Stored items
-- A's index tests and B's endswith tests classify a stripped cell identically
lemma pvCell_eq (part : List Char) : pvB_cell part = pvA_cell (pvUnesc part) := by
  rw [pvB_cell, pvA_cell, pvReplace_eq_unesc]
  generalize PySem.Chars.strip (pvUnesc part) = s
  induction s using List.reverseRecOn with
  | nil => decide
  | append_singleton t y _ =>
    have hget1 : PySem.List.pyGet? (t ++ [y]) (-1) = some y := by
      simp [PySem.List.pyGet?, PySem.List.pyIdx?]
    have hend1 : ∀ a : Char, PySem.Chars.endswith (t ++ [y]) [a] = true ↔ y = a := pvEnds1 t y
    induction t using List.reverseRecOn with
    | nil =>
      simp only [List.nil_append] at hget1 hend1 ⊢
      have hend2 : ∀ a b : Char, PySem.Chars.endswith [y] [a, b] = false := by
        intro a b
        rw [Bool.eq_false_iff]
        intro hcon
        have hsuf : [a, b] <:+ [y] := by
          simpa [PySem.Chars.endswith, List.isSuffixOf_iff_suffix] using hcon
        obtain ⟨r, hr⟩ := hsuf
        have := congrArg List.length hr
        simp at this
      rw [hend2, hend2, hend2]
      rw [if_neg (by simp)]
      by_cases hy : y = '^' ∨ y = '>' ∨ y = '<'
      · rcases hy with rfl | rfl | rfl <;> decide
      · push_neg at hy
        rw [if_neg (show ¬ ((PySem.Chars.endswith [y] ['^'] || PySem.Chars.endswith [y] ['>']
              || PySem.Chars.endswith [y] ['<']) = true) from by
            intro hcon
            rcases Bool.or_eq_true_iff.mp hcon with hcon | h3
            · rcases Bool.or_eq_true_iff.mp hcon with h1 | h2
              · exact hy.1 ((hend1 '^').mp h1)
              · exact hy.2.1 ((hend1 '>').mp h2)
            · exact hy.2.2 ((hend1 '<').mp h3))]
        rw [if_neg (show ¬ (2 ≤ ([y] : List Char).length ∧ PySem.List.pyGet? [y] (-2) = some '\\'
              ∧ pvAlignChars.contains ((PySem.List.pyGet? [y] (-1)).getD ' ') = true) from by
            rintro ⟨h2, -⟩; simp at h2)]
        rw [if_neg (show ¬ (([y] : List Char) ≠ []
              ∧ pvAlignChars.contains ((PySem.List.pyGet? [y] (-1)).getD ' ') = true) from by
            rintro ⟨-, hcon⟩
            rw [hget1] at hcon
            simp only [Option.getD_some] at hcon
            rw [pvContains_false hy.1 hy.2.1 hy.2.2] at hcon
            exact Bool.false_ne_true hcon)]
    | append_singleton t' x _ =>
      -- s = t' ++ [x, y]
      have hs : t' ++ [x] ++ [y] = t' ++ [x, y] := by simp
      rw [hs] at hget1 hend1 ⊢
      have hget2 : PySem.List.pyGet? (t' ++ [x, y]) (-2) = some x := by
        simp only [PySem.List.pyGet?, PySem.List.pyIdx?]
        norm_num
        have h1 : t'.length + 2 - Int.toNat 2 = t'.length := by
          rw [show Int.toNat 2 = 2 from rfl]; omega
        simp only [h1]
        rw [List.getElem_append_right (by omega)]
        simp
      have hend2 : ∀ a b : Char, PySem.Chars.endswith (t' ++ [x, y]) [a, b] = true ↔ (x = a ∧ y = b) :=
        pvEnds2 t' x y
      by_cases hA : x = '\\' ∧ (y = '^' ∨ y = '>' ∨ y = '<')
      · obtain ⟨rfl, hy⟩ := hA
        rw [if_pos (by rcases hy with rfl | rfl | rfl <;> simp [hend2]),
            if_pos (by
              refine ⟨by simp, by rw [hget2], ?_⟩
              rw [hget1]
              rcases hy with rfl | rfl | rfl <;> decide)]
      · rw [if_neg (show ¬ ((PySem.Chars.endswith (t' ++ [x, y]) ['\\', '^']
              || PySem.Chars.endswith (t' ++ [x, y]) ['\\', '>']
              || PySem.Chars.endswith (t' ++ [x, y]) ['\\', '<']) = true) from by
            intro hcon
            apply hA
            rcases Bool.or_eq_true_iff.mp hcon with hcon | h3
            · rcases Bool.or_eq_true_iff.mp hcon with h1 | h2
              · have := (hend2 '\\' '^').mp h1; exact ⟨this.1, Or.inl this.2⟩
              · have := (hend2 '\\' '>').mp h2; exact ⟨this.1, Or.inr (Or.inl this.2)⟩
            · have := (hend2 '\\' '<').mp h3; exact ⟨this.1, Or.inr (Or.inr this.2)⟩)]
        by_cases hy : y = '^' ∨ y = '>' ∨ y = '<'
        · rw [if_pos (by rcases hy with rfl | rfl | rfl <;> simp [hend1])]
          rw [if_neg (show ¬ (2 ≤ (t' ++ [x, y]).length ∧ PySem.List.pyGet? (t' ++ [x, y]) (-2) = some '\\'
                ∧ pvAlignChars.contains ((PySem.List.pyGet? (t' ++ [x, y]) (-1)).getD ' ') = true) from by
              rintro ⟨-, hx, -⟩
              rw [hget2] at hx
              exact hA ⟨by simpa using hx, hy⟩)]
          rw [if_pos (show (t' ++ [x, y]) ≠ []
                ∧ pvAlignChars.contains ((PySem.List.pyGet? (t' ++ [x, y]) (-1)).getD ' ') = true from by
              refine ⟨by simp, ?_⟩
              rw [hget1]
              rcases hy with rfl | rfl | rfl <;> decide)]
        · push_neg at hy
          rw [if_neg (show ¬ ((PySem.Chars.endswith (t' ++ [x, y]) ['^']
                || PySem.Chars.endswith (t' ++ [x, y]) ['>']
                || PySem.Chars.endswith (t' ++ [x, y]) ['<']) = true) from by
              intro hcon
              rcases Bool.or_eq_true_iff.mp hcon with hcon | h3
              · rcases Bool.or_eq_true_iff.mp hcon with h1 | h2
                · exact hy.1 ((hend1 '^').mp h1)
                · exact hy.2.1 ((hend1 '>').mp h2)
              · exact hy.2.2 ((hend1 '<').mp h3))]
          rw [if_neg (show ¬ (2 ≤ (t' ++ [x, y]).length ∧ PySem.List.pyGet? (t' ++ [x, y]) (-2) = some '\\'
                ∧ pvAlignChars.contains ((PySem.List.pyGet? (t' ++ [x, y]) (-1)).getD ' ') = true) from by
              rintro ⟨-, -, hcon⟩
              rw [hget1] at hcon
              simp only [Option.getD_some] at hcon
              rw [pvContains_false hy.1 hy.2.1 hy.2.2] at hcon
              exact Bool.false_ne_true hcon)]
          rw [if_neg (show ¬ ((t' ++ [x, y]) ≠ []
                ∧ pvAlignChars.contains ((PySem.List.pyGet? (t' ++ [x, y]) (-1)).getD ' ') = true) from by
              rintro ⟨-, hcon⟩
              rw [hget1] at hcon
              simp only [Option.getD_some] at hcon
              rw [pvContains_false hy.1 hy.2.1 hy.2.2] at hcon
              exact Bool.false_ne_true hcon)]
---
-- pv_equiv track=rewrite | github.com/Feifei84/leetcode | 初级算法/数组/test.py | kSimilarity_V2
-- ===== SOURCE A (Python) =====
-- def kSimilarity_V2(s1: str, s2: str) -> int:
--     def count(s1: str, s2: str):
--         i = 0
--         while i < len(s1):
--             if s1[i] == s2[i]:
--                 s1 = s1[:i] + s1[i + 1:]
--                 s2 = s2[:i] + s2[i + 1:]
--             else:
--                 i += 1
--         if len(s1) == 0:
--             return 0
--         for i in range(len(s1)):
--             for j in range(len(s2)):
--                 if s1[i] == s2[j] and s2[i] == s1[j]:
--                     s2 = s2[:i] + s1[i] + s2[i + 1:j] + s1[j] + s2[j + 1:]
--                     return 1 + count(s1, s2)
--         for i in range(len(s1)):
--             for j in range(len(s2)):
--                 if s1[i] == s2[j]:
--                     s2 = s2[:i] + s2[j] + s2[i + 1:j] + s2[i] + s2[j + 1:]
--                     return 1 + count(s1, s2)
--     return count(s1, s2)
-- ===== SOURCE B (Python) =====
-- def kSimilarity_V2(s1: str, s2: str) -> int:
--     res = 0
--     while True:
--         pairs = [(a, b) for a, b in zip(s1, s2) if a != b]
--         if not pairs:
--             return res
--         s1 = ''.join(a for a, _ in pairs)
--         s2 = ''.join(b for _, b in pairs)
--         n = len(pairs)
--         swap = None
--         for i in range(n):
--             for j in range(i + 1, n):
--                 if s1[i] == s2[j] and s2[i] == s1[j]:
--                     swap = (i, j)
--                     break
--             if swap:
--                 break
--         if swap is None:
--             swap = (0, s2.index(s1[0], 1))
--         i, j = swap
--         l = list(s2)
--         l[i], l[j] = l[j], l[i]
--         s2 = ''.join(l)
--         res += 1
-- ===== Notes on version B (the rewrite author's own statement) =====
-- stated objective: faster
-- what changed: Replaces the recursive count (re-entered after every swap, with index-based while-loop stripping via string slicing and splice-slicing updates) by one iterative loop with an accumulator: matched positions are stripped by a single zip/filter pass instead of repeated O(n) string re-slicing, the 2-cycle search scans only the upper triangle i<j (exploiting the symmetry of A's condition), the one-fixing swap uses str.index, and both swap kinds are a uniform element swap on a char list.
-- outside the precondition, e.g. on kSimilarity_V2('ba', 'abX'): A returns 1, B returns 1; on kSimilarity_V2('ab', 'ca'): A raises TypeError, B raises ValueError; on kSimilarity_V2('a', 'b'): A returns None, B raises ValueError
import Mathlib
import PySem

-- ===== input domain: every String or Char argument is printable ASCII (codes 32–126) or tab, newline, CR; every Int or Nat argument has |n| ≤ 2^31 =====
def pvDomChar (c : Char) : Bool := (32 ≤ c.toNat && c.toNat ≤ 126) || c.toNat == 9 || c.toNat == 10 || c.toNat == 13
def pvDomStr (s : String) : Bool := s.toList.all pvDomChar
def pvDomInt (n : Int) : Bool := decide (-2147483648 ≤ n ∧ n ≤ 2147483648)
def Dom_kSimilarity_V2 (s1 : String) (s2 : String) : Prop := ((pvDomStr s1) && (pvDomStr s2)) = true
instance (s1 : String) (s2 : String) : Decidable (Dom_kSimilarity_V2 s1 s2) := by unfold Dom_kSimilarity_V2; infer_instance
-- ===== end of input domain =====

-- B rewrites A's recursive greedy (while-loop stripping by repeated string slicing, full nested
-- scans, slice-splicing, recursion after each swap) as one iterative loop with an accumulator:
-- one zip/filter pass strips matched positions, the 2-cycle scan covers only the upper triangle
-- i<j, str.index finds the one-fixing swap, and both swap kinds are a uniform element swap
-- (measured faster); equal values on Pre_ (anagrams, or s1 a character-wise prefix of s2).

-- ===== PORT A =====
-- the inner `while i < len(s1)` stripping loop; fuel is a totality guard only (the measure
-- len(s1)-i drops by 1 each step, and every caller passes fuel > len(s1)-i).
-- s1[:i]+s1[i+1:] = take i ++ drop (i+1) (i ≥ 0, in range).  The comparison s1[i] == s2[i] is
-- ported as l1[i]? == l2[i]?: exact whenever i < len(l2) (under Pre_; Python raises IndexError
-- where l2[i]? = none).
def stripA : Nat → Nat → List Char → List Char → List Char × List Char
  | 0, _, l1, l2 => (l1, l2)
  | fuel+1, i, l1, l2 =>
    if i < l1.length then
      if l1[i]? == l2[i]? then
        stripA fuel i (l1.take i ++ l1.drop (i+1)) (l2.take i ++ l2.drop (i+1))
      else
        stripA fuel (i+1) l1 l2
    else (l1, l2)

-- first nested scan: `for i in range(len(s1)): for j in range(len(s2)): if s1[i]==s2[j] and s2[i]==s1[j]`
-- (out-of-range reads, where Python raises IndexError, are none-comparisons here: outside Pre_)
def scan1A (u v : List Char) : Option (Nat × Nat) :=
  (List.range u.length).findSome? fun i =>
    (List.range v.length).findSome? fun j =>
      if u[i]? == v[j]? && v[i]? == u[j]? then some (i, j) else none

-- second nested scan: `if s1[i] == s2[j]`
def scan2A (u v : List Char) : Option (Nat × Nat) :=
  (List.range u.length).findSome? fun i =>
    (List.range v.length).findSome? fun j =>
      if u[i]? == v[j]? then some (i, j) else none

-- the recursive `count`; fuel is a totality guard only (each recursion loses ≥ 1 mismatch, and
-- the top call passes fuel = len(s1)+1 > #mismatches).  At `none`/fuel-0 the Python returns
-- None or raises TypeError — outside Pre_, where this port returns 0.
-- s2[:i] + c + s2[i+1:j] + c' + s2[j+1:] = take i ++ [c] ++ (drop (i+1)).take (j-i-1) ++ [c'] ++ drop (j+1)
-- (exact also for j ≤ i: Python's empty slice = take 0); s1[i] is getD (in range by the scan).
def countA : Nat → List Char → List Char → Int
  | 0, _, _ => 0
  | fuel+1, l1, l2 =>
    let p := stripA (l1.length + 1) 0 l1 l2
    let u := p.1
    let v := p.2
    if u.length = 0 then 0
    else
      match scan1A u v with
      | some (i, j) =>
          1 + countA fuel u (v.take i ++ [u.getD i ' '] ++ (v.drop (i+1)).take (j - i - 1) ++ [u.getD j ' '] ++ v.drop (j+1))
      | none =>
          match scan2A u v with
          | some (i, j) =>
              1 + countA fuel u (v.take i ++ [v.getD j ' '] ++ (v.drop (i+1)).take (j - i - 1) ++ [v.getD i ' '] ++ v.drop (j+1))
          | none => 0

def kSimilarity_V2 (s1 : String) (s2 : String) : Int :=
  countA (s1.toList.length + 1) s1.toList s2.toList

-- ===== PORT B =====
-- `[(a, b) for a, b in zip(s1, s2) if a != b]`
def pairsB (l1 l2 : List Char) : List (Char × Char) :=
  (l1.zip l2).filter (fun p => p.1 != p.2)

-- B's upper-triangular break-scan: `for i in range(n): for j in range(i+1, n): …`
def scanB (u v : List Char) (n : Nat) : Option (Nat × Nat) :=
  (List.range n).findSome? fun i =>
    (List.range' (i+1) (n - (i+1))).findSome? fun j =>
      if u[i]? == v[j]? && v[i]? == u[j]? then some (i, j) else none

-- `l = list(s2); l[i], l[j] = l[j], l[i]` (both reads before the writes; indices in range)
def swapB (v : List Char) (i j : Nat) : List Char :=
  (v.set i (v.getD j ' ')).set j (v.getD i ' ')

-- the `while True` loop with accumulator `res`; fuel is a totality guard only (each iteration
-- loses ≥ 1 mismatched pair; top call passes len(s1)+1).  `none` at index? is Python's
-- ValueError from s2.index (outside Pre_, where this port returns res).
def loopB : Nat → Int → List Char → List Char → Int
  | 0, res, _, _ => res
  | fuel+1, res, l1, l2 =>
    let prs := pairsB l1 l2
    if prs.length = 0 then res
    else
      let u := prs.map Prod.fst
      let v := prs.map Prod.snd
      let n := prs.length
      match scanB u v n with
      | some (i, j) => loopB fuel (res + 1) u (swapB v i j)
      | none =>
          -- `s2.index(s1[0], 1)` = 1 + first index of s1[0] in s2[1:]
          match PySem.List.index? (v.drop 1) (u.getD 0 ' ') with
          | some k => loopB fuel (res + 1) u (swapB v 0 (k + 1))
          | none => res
---
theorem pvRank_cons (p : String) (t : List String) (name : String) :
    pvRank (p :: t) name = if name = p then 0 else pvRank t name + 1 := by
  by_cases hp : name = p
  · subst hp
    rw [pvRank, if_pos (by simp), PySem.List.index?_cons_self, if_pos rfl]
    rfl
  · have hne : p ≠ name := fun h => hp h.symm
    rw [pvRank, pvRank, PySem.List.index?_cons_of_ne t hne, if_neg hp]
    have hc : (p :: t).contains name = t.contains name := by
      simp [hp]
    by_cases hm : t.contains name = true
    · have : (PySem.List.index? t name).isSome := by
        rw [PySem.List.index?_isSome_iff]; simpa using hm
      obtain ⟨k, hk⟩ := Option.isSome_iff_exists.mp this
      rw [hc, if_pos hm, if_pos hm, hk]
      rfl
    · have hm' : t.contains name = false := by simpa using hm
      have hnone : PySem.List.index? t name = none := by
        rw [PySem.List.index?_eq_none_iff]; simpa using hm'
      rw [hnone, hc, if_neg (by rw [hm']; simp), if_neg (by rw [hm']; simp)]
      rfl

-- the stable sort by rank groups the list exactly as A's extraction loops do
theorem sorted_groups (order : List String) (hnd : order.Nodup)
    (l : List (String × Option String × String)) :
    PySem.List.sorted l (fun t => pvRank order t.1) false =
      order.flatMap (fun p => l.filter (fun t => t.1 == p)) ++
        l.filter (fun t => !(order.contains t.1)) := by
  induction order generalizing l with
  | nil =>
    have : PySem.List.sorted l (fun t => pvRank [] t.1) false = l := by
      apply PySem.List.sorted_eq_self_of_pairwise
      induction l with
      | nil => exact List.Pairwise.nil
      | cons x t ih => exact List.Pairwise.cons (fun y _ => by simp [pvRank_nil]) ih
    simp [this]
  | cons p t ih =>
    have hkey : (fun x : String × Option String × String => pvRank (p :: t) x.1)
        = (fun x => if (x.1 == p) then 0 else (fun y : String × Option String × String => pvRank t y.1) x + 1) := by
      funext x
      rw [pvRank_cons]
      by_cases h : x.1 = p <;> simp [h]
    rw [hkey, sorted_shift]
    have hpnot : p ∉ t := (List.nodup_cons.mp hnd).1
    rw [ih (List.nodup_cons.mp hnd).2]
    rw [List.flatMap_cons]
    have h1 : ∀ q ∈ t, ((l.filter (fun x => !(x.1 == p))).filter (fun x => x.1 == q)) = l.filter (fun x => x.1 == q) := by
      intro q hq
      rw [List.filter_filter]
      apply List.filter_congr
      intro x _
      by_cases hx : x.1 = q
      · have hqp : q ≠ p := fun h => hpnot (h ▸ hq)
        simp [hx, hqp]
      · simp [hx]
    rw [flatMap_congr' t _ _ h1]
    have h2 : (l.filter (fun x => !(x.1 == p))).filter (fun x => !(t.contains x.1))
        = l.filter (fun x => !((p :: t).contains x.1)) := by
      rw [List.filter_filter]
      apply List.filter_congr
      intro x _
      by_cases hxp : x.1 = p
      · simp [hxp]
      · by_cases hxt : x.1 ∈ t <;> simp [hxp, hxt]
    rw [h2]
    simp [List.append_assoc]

(Exercise details):
Lines containing the string "accumulator" above: how many are there? Answer with the number only.

(Reply):
3